Community Transit has started work on a $5 million project to add bus lanes on 128th Street in south Everett approaching I-5. The goal is to get buses across the overpass or onto the interstate faster and with more reliability. General traffic heading westbound could also benefit by being able to use the new lane to turn right onto northbound I-5. (Community Transit graphic)

Community Transit has started work on a $5 million project to add bus lanes on 128th Street in south Everett approaching I-5. The goal is to get buses across the overpass or onto the interstate faster and with more reliability. General traffic heading westbound could also benefit by being able to use the new lane to turn right onto northbound I-5. (Community Transit graphic)

Hated choke point on 128th Street to get help — thanks to buses

Driving along 128th Street over I-5 in south Everett during the afternoon can be a slow-moving nightmare.

On a recent Tuesday, it took Patricia Prentice 45 minutes to travel the 1.5 miles from Eighth Avenue to McCollum Park.

“At many lights, it took three to four cycles to cross the intersection. Sometimes only two cars could proceed,” she said. “Is there a plan to relieve this situation?”

The true solution would be to rebuild the overpass to add more lanes. But that’s “prohibitively expensive,” according to state transportation folks.

As in, $180 million prohibitively expensive, according to a recent Community Transit-sponsored review of the options.

But Community Transit is moving forward on a $5 million bus project that could provide a little relief for drivers such as Prentice.

As part of its Swift Green Line project, the transit agency will be adding bus lanes on either side of the overpass. The goal is to help its buses get over the overpass or onto I-5 more quickly.

Swift bus lines are designed to get passengers to their destinations more quickly with faster load times and fewer stops.

Choke points work against that goal, and the one at 128th Street and I-5 is a doozy, said Martin Munguia, a spokesman.

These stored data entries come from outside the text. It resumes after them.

-- pv_equiv track=rewrite | github.com/orlandopalmeira/Trabalho-PL-2022-2023 | src/myExc.py | getLineColFromPos
-- ===== SOURCE A (Python) =====
-- def getLineColFromPos(text, pos):
--     arr_of_lines = text.split('\n')
--     current_pos = 0
--     ant_pos = 0
--     for i, l in enumerate(arr_of_lines, start=1):
--         ant_pos = current_pos
--         current_pos += len(l) + 1 # (+1) por causa dos \n
--         if current_pos > pos:
--             col = pos - ant_pos
--             return i, col
-- ===== SOURCE B (Python) =====
-- def getLineColFromPos(text, pos):
--     if pos > len(text):
--         return None
--     newlines = 0
--     last_nl = -1
--     for i in range(pos):
--         if text[i] == '\n':
--             newlines += 1
--             last_nl = i
--     return newlines + 1, pos - last_nl - 1
-- ===== Notes on version B (the rewrite author's own statement) =====
-- stated objective: alternative
-- what changed: B never materializes the list of lines: it guards pos > len(text) up front and makes one pass over the character indices before pos, keeping a running newline count and last-newline index, from which line and column follow directly; A instead splits the text into lines and accumulates per-line lengths until the cumulative position passes pos.
import Mathlib
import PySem

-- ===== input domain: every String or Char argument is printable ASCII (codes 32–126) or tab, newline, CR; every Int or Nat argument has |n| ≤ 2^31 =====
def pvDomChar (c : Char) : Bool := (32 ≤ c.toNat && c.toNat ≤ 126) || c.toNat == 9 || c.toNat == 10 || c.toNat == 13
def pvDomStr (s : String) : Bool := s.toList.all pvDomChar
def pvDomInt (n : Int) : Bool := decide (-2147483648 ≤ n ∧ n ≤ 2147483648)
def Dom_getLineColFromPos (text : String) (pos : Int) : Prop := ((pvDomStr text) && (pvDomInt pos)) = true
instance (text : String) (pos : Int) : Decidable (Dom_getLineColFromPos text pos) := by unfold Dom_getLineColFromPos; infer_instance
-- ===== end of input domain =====

-- B derives line/column from a single pass over the characters before pos (running newline
-- count + last-newline index) instead of splitting the text into lines and accumulating
-- per-line lengths; same cost, different decomposition.


-- ===== PORT A =====
-- the 'for i, l in enumerate(arr_of_lines, start=1)' loop: i is the enumeration counter,
-- cur is current_pos at the start of the iteration (ant_pos = cur)
def splitGo (pos : Int) : List (List Char) → Int → Int → Option (Int × Int)
  | [], _, _ => none
  | l :: ls, i, cur =>
    if cur + (l.length : Int) + 1 > pos then some (i, pos - cur)
    else splitGo pos ls (i + 1) (cur + (l.length : Int) + 1)

def getLineColFromPos (text : String) (pos : Int) : Option (Int × Int) :=
  splitGo pos (PySem.Chars.splitOn text.toList ['\n']) 1 0

-- ===== PORT B =====
-- the 'for i in range(pos)' loop; state = (newlines, last_nl); text[i] is always in range
-- here (0 ≤ i < pos ≤ len(text)), so PySem.List.pyGet? returning 'some' is exact
def altGo (cs : List Char) (pos : Int) : Int × Int :=
  (PySem.List.pyRange 0 pos 1).foldl
    (fun s i => if PySem.List.pyGet? cs i = some '\n' then (s.1 + 1, i) else s) (0, -1)

def getLineColFromPos_alt (text : String) (pos : Int) : Option (Int × Int) :=
  if pos > PySem.Str.len text then none
  else
    let st := altGo text.toList pos
    some (st.1 + 1, pos - st.2 - 1)

-- ===== PRECONDITION & SPEC =====
def Spec_getLineColFromPos (text : String) (pos : Int) (out : Option (Int × Int)) : Prop := out = getLineColFromPos_alt text pos
instance (text : String) (pos : Int) (out : Option (Int × Int)) : Decidable (Spec_getLineColFromPos text pos out) := by unfold Spec_getLineColFromPos; infer_instance

-- ===== CLAIM (what is proved, stated in full; the proofs are below) =====
def Claim_equal_getLineColFromPos : Prop := ∀ (text : String) (pos : Int), Dom_getLineColFromPos text pos → Spec_getLineColFromPos text pos (getLineColFromPos text pos)

-- ===== LEMMAS AND PROOFS =====

-- list-level views of the two ports
def Alist (cs : List Char) (pos : Int) : Option (Int × Int) :=
  splitGo pos (PySem.Chars.splitOn cs ['\n']) 1 0

def Blist (cs : List Char) (pos : Int) : Option (Int × Int) :=
  if pos > (cs.length : Int) then none
  else some ((altGo cs pos).1 + 1, pos - (altGo cs pos).2 - 1)

-- reference split on '\n' (structural recursion), proved equal to PySem.Chars.splitOn
def consHead (p : List Char) : List (List Char) → List (List Char)
  | [] => [p]
  | x :: xs => (p ++ x) :: xs

def mySplit : List Char → List (List Char)
  | [] => [[]]
  | c :: cs => if c = '\n' then [] :: mySplit cs else consHead [c] (mySplit cs)

theorem mySplit_ne_nil (cs : List Char) : mySplit cs ≠ [] := by
  cases cs with
  | nil => simp [mySplit]
  | cons c cs =>
    simp only [mySplit]
    split
    · simp
    · cases h : mySplit cs <;> simp [consHead]

theorem consHead_nil_of_ne (xs : List (List Char)) (h : xs ≠ []) : consHead [] xs = xs := by
  cases xs with
  | nil => exact absurd rfl h
  | cons x xs => simp [consHead]

theorem go_spec : ∀ (fuel : Nat) (l cur : List Char) (acc : List (List Char)),
    l.length < fuel →
    PySem.Chars.splitOn.go ['\n'] fuel l cur acc = acc.reverse ++ consHead cur.reverse (mySplit l) := by
  intro fuel
  induction fuel with
  | zero => intro l cur acc h; omega
  | succ f ih =>
    intro l cur acc h
    cases l with
    | nil =>
      simp [PySem.Chars.splitOn.go, mySplit, consHead]
    | cons c rest =>
      by_cases hc : c = '\n'
      · subst hc
        have hpre : List.isPrefixOf ['\n'] ('\n' :: rest) = true := by
          simp [List.isPrefixOf]
        simp only [PySem.Chars.splitOn.go, hpre, if_pos]
        rw [show List.drop (['\n'] : List Char).length ('\n' :: rest) = rest by simp]
        rw [ih rest [] (List.reverse cur :: acc) (by simpa using Nat.lt_of_succ_lt_succ h)]
        simp only [List.reverse_nil]
        rw [consHead_nil_of_ne _ (mySplit_ne_nil rest)]
        simp [mySplit, consHead]
      · have hpre : List.isPrefixOf ['\n'] (c :: rest) = false := by
          simp [List.isPrefixOf]
          exact fun hh => absurd hh.symm hc
        simp only [PySem.Chars.splitOn.go, hpre]
        rw [if_neg (by simp)]
        rw [ih rest (c :: cur) acc (by simpa using Nat.lt_of_succ_lt_succ h)]
        have hms := mySplit_ne_nil rest
        cases hx : mySplit rest with
        | nil => exact absurd hx hms
        | cons x xs =>
          simp [mySplit, hc, hx, consHead]

theorem splitOn_nl (cs : List Char) : PySem.Chars.splitOn cs ['\n'] = mySplit cs := by
  unfold PySem.Chars.splitOn
  rw [go_spec (cs.length + 1) cs [] [] (by omega)]
  simp [consHead_nil_of_ne _ (mySplit_ne_nil cs)]

-- shifting the enumeration counter by a and both current_pos and pos by d
theorem splitGo_shift (ls : List (List Char)) : ∀ (pos i cur a d : Int),
    splitGo (pos + d) ls (i + a) (cur + d) = (splitGo pos ls i cur).map (fun p => (p.1 + a, p.2)) := by
  induction ls with
  | nil => intro pos i cur a d; simp [splitGo]
  | cons l ls ih =>
    intro pos i cur a d
    simp only [splitGo]
    by_cases h : cur + (l.length : Int) + 1 > pos
    · rw [if_pos (by omega), if_pos h]
      simp
    · rw [if_neg (by omega), if_neg h]
      have := ih pos (i + 1) (cur + (l.length : Int) + 1) a d
      rw [← this]; ring_nf

theorem splitGo_line_ge : ∀ (ls : List (List Char)) (pos i cur l c : Int),
    splitGo pos ls i cur = some (l, c) → i ≤ l := by
  intro ls
  induction ls with
  | nil => intro pos i cur l c h; simp [splitGo] at h
  | cons x ls ih =>
    intro pos i cur l c h
    simp only [splitGo] at h
    split at h
    · simp at h; omega
    · have := ih pos (i + 1) (cur + (x.length : Int) + 1) l c h; omega

-- the common head-char step both ports satisfy
def pvT (c : Char) : Option (Int × Int) → Option (Int × Int)
  | none => none
  | some (l, col) =>
    if c = '\n' then some (l + 1, col)
    else if l = 1 then some (1, col + 1) else some (l, col)

theorem A_nonpos (cs : List Char) (pos : Int) (h : pos ≤ 0) : Alist cs pos = some (1, pos) := by
  unfold Alist
  rw [splitOn_nl]
  cases hx : mySplit cs with
  | nil => exact absurd hx (mySplit_ne_nil cs)
  | cons x xs =>
    simp only [splitGo]
    rw [if_pos (by omega)]
    simp

theorem stepA (c : Char) (cs : List Char) (pos : Int) (h : 1 ≤ pos) :
    Alist (c :: cs) pos = pvT c (Alist cs (pos - 1)) := by
  unfold Alist
  rw [splitOn_nl, splitOn_nl]
  by_cases hc : c = '\n'
  · subst hc
    rw [show mySplit ('\n' :: cs) = [] :: mySplit cs by simp [mySplit]]
    simp only [splitGo, List.length_nil]
    rw [if_neg (by push_cast; omega)]
    have hs := splitGo_shift (mySplit cs) (pos - 1) 1 0 1 1
    rw [show pos - 1 + 1 = pos by ring] at hs
    norm_num at hs ⊢
    rw [hs]
    cases hr : splitGo (pos - 1) (mySplit cs) 1 0 with
    | none => simp [pvT]
    | some p => cases p with | mk l col => simp [pvT]
  · cases hx : mySplit cs with
    | nil => exact absurd hx (mySplit_ne_nil cs)
    | cons x xs =>
      rw [show mySplit (c :: cs) = (c :: x) :: xs by
        simp [mySplit, hc, hx, consHead]]
      simp only [splitGo, List.length_cons]
      push_cast
      by_cases hcond : (0 : Int) + (x.length : Int) + 1 > pos - 1
      · rw [if_pos (by omega), if_pos (by omega)]
        simp [pvT, hc]
        try omega
      · rw [if_neg (by omega), if_neg (by omega)]
        have hs := splitGo_shift xs (pos - 1) 2 ((0 : Int) + (x.length : Int) + 1) 0 1
        rw [show pos - 1 + 1 = pos by ring] at hs
        norm_num at hs ⊢
        rw [hs]
        cases hr : splitGo (pos - 1) xs 2 ((x.length : Int) + 1) with
        | none => simp [pvT]
        | some p =>
          cases p with
          | mk l col =>
            have hge := splitGo_line_ge xs (pos - 1) 2 ((x.length : Int) + 1) l col hr
            simp [pvT, hc]
            omega

-- B-side lemmas
theorem B_nonpos (cs : List Char) (pos : Int) (h : pos ≤ 0) : Blist cs pos = some (1, pos) := by
  unfold Blist altGo
  rw [if_neg (by omega)]
  rw [PySem.List.pyRange_one_eq_nil (by omega)]
  simp only [List.foldl_nil]
  norm_num

theorem foldl_hom_mem {α β : Type} (xs : List α) (f : β → α → β) (g : β → α → β) (φ : β → β) :
    ∀ (s : β), (∀ s a, a ∈ xs → φ (f s a) = g (φ s) a) → φ (xs.foldl f s) = xs.foldl g (φ s) := by
  induction xs with
  | nil => intro s _; simp
  | cons x xs ih =>
    intro s hcomm
    simp only [List.foldl_cons]
    rw [← hcomm s x (by simp)]
    exact ih (f s x) (fun s a ha => hcomm s a (List.mem_cons_of_mem _ ha))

“It can take anywhere from 3 minutes to 17 minutes just to get across that overpass. It’s hard to stick to a schedule when you don’t know how long it’s going to take any given time of day,” Munguia said.

So the transit agency is adding bus lanes in both directions on 128th Street approaching the overpass.

This will allow buses to get onto I-5 on-ramps more quickly. Special traffic signals also will give buses heading straight a green light before other traffic, giving them a “queue jump” onto the overpass. (Small merge lanes on the overpass itself will give buses a place to wait if traffic is still backed up to the light — which often happens.)

“It should save anywhere from 3 to 7 minutes on average for any bus to get across that bridge. It should cut that variability in half,” Munguia said.

Especially on the east side of the overpass, the changes could also help regular vehicle traffic.

On the east side of the overpass, the work will carve out the existing sidewalk and some land by a hotel and gas station to create a lane for buses — and any other vehicle turning right onto the ramp to northbound I-5.

Currently there are two lanes in that location. Drivers wanting to turn onto the on-ramp must use the right lane, shared with through traffic. The bus lane, by being open to right-turning traffic, effectively adds a third lane.

“That will help keep a lot of people from getting frustrated,” Munguia said.

The benefits for general purpose traffic will be fewer on the west side of the overpass, where the added lane will be for buses only. A right-turn lane for traffic heading onto southbound I-5 already exists there.

Snohomish County PUD crews have already been in the area, preparing for the work.

Construction should happen over this summer, starting in mid-June.

Daytime work will be limited to shoulders and the immediate work area, keeping existing lanes open to traffic. Lane closures will be limited to weekends and 9 p.m. to 5 a.m. weekdays, as needed.

That’s an accelerated schedule. Community Transit initially thought it would have to break the work apart over two summer construction seasons. The contractor said it can get both sides done this year, Munguia said.

“That’s great. It means there’s going to be a lot of activity there this summer, but the good thing is it will be done by October this year,” Munguia said. “Everyone will get to see the benefits of that earlier.”